Hal responded, [The bracelet will be adequate for this function. As for your presence, their purpose here is to protect civilians. Having a civilian who isn’t a simulation will be useful. Did you participate in the Human Ascendancy’s militia units?]
Her mouth twisted. “It’s required. I wouldn’t have been able to attend school without it.”
[Then I’ll arm you with standard infantry equipment in some scenarios.]
The week settled into a rhythm after the first day. We’d run through combat scenarios. Hal simulated combat on ships and between them, on planets, and in the atmosphere above them. Run through Xiniti implants, it felt like we were there. I could hear the rain, and even more impressive, feel and smell it.
I’d become awake later with my body feeling like I’d slept in a strange position. This was more or less true. And the AI wasn’t wrong. We did become familiar with how people fought. I didn’t have much to learn about Jaclyn, Marcus, or Cassie because I’d been training with them for years. Katuk though? I learned through fighting with him that the Xiniti we’d killed wasn’t an exception. Katuk moved almost as quickly as Jaclyn in his armor even if he wasn’t as strong. He made up for the relative slowness with his weapons—laser, plasma gun, and a sharp blade.
Especially at the beginning, Katuk would forget that he wasn’t part of a squad with the exact same abilities. To be fair, we were close. Jaclyn had the speed, Cassie had the weapons, and I had both except that I had to be flying but didn’t have his reflexes.
Marcus didn’t have any of that—which helped. Katuk remembered the differences because Marcus’ shapeshifting didn’t fit the Xiniti paradigm at all.
Tikki, meanwhile, reveled in all roles Hal used her, appearing as armed support, a kidnapped civilian, powered and unpowered enemies, and even as a spy. Virtual reality let Hal slip her into spots where we didn’t expect to find her, playing them to the hilt—even the ones where she had to fight us. It may have been the game, but I felt like she’d been trained in hand to hand combat.
So training took up the days. At night we separated to the degree that we could. I read, watched a movie, or messed with Rocket suit improvement ideas. Marcus drew, Cassie talked with people, and Jaclyn delved deeply into her implant’s culture and history archives, sometimes asking Katuk and Tikki questions.
On the last night of jump, Tikki said, “We should play it.”
“What?” I asked.
“Monopoly!” Tikki looked around room, grinning. “I’m sure I’ll never have the chance to play it again. So how about just once?”
“No,” Jaclyn shook her head. “I’ve never liked that game.”
“I’ll play,” Cassie said. “It’s still better than looking out the windows.”
“It’s not that bad,” Marcus told Jaclyn. “What have you got to lose?”
Narrowing her eyes, Jaclyn said, “I don’t know. More time to that game?”
“If it will make things easier,” Katuk said, “I’ll play.”

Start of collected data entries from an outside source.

-- pv_equiv track=rewrite | github.com/SamWheating/AdventOfCode2019 | 8/day8.py | form_pixels
-- ===== SOURCE A (Python) =====
-- WIDTH = 25
--
-- HEIGHT = 6
--
-- def form_pixels(inputs):
--     pixels = [[[] for i in range(HEIGHT)] for i in range(WIDTH)]
--     row = 0
--     col = 0
--     for bit in inputs:
--         pixels[col][row].append(bit)
--         col += 1
--         if col == WIDTH:
--             col = 0
--             row += 1
--         if row == HEIGHT:
--             row = 0
--     return pixels
-- ===== SOURCE B (Python) =====
-- WIDTH = 25
--
-- HEIGHT = 6
--
-- def form_pixels(inputs):
--     # For the bit at flat index i, its column is i % WIDTH and its row is
--     # (i // WIDTH) % HEIGHT; build each pixel's list by selecting those bits.
--     return [[[bit for i, bit in enumerate(inputs)
--               if i % WIDTH == col and (i // WIDTH) % HEIGHT == row]
--              for row in range(HEIGHT)]
--             for col in range(WIDTH)]
-- ===== Notes on version B (the rewrite author's own statement) =====
-- stated objective: alternative
-- what changed: Replaces A's single pass with mutable row/col counters by a per-pixel selection: each pixels[col][row] is built directly as the bits whose flat index i satisfies i % WIDTH == col and (i // WIDTH) % HEIGHT == row.
import Mathlib
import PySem

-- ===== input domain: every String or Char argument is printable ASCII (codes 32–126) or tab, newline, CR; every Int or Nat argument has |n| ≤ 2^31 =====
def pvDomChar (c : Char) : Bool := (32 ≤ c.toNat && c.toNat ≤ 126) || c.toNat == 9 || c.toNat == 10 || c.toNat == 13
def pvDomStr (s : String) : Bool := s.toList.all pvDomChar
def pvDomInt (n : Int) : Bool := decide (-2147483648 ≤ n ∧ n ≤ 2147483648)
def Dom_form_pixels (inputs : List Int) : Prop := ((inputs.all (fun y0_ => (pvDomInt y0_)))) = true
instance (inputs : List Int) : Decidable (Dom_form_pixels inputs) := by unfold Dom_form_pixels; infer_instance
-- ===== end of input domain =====

-- B replaces A's single pass with running row/col counters by a per-pixel selection:
-- pixels[col][row] = the bits whose flat index i has i % 25 = col and (i // 25) % 6 = row
-- (objective: alternative decomposition, same exact result).

-- ===== PORT A =====
def pixInit : List (List (List Int)) :=
  (List.range 25).map (fun _ => (List.range 6).map (fun _ => ([] : List Int)))

def pixStep (st : List (List (List Int)) × Nat × Nat) (bit : Int) :
    List (List (List Int)) × Nat × Nat :=
  -- st = (pixels, row, col); pixels[col][row].append(bit); col += 1; wrap col then row
  let pixels := st.1.modify st.2.2 (fun colL => colL.modify st.2.1 (fun cell => cell ++ [bit]))
  let col := st.2.2 + 1
  let rc := if col = 25 then ((0 : Nat), st.2.1 + 1) else (col, st.2.1)
  let row := if rc.2 = 6 then 0 else rc.2
  (pixels, row, rc.1)

def form_pixels (inputs : List Int) : List (List (List Int)) :=
  (inputs.foldl pixStep (pixInit, 0, 0)).1

-- ===== PORT B =====
def form_pixels_alt (inputs : List Int) : List (List (List Int)) :=
  (PySem.List.pyRange 0 25 1).map (fun col =>
    (PySem.List.pyRange 0 6 1).map (fun row =>
      ((PySem.List.enumerate inputs).filter
        (fun p => PySem.Int.mod p.1 25 == col &&
                  PySem.Int.mod (PySem.Int.floordiv p.1 25) 6 == row)).map (fun p => p.2)))

-- ===== PRECONDITION & SPEC =====
def Spec_form_pixels (inputs : List Int) (out : List (List (List Int))) : Prop := out = form_pixels_alt inputs
instance (inputs : List Int) (out : List (List (List Int))) : Decidable (Spec_form_pixels inputs out) := by unfold Spec_form_pixels; infer_instance

-- ===== CLAIM (what is proved, stated in full; the proofs are below) =====
def Claim_equal_form_pixels : Prop := ∀ (inputs : List Int), Dom_form_pixels inputs → Spec_form_pixels inputs (form_pixels inputs)

-- ===== LEMMAS AND PROOFS =====

-- the cell selector of B, over Nat coordinates
def altFun (xs : List Int) (c r : Nat) : List Int :=
  ((PySem.List.enumerate xs).filter
    (fun p => PySem.Int.mod p.1 25 == (c : Int) &&
              PySem.Int.mod (PySem.Int.floordiv p.1 25) 6 == (r : Int))).map (fun p => p.2)

lemma alt_eq (xs : List Int) :
    form_pixels_alt xs =
      (List.range 25).map (fun c => (List.range 6).map (fun r => altFun xs c r)) := by
  have h25 : PySem.List.pyRange 0 25 1 = (List.range 25).map (fun k : Nat => (k : Int)) := by decide
  have h6 : PySem.List.pyRange 0 6 1 = (List.range 6).map (fun k : Nat => (k : Int)) := by decide
  simp [form_pixels_alt, altFun, h25, h6, List.map_map, Function.comp]

lemma mod25 (n : Nat) : PySem.Int.mod (n : Int) 25 = ((n % 25 : Nat) : Int) := by
  rw [PySem.Int.mod_eq_emod_of_pos (by norm_num)]; omega

lemma div25 (n : Nat) : PySem.Int.floordiv (n : Int) 25 = ((n / 25 : Nat) : Int) := by
  rw [PySem.Int.floordiv_eq_ediv_of_pos (by norm_num)]; omega

lemma mod6 (n : Nat) : PySem.Int.mod (n : Int) 6 = ((n % 6 : Nat) : Int) := by
  rw [PySem.Int.mod_eq_emod_of_pos (by norm_num)]; omega

lemma altFun_append (xs : List Int) (b : Int) (c r : Nat) :
    altFun (xs ++ [b]) c r =
      altFun xs c r ++ (if xs.length % 25 = c ∧ (xs.length / 25) % 6 = r then [b] else []) := by
  unfold altFun
  rw [PySem.List.enumerate_append, List.filter_append, List.map_append]
  congr 1
  have he : PySem.List.enumerate [b] (0 + (xs.length : Int)) = [(((xs.length : Nat) : Int), b)] := by
    simp [PySem.List.enumerate_cons, PySem.List.enumerate_nil]
  rw [he]
  simp only [List.filter, mod25, div25, mod6]
  by_cases h : xs.length % 25 = c ∧ (xs.length / 25) % 6 = r
  · simp [h.1, h.2]
  · rw [if_neg h]
    split
    next heq =>
      exfalso
      rw [Bool.and_eq_true, beq_iff_eq, beq_iff_eq] at heq
      omega
    next => rfl

lemma alt_nil : form_pixels_alt [] = pixInit := by decide

lemma alt_append (xs : List Int) (b : Int) :
    form_pixels_alt (xs ++ [b]) =
      (form_pixels_alt xs).modify (xs.length % 25)
        (fun colL => colL.modify ((xs.length / 25) % 6) (fun cell => cell ++ [b])) := by
  rw [alt_eq, alt_eq]
  apply List.ext_getElem
  · simp
  · intro c hc _
    simp only [List.length_map, List.length_range] at hc
    rw [List.getElem_modify]
    simp only [List.getElem_map, List.getElem_range]
    by_cases hcol : xs.length % 25 = c
    · rw [if_pos hcol]
      apply List.ext_getElem
      · simp
      · intro r hr _
        simp only [List.length_map, List.length_range] at hr
        rw [List.getElem_modify]
        simp only [List.getElem_map, List.getElem_range]
        by_cases hrow : (xs.length / 25) % 6 = r
        · rw [if_pos hrow, altFun_append, if_pos ⟨hcol, hrow⟩]
        · rw [if_neg hrow, altFun_append, if_neg (by tauto), List.append_nil]
    · rw [if_neg hcol]
      apply List.ext_getElem
      · simp
      · intro r hr _
        simp only [List.length_map, List.length_range] at hr
        simp only [List.getElem_map, List.getElem_range]
        rw [altFun_append, if_neg (by tauto), List.append_nil]

lemma loop_inv (xs : List Int) :
    xs.foldl pixStep (pixInit, 0, 0) =
      (form_pixels_alt xs, (xs.length / 25) % 6, xs.length % 25) := by
  induction xs using List.reverseRecOn with
  | nil => simp [alt_nil]
  | append_singleton xs b ih =>
    rw [List.foldl_append, ih]
    simp only [List.foldl_cons, List.foldl_nil, List.length_append, List.length_singleton]
    unfold pixStep
    refine Prod.ext ?_ (Prod.ext ?_ ?_)
    · simp only
      rw [alt_append]
    · simp only
      split_ifs <;> omega
    · simp only
      split_ifs <;> omega

-- ===== VERDICT (by name: the statement is the Claim_ definition above) =====
theorem form_pixels_spec : Claim_equal_form_pixels := by
  intro inputs _
  unfold Spec_form_pixels form_pixels
  rw [loop_inv]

I was about to say the same when my implant informed me that we were about to drop out of jump. I hadn’t been the only one notified either because everyone strapped in. Watching as the ship counted down, I connected with the ship, feeling its sensors, weapons, and shields.
We dropped out of jump, the gray fading into the blackness of normal space. Even as we did, I knew that something was wrong. The sensors showed me hundreds, possibly thousands of small dots. I turned on the shields, turned the ship, and radioed the colonists’ ship, telling them to do the same.
The space between us and the planet had been thoroughly mined.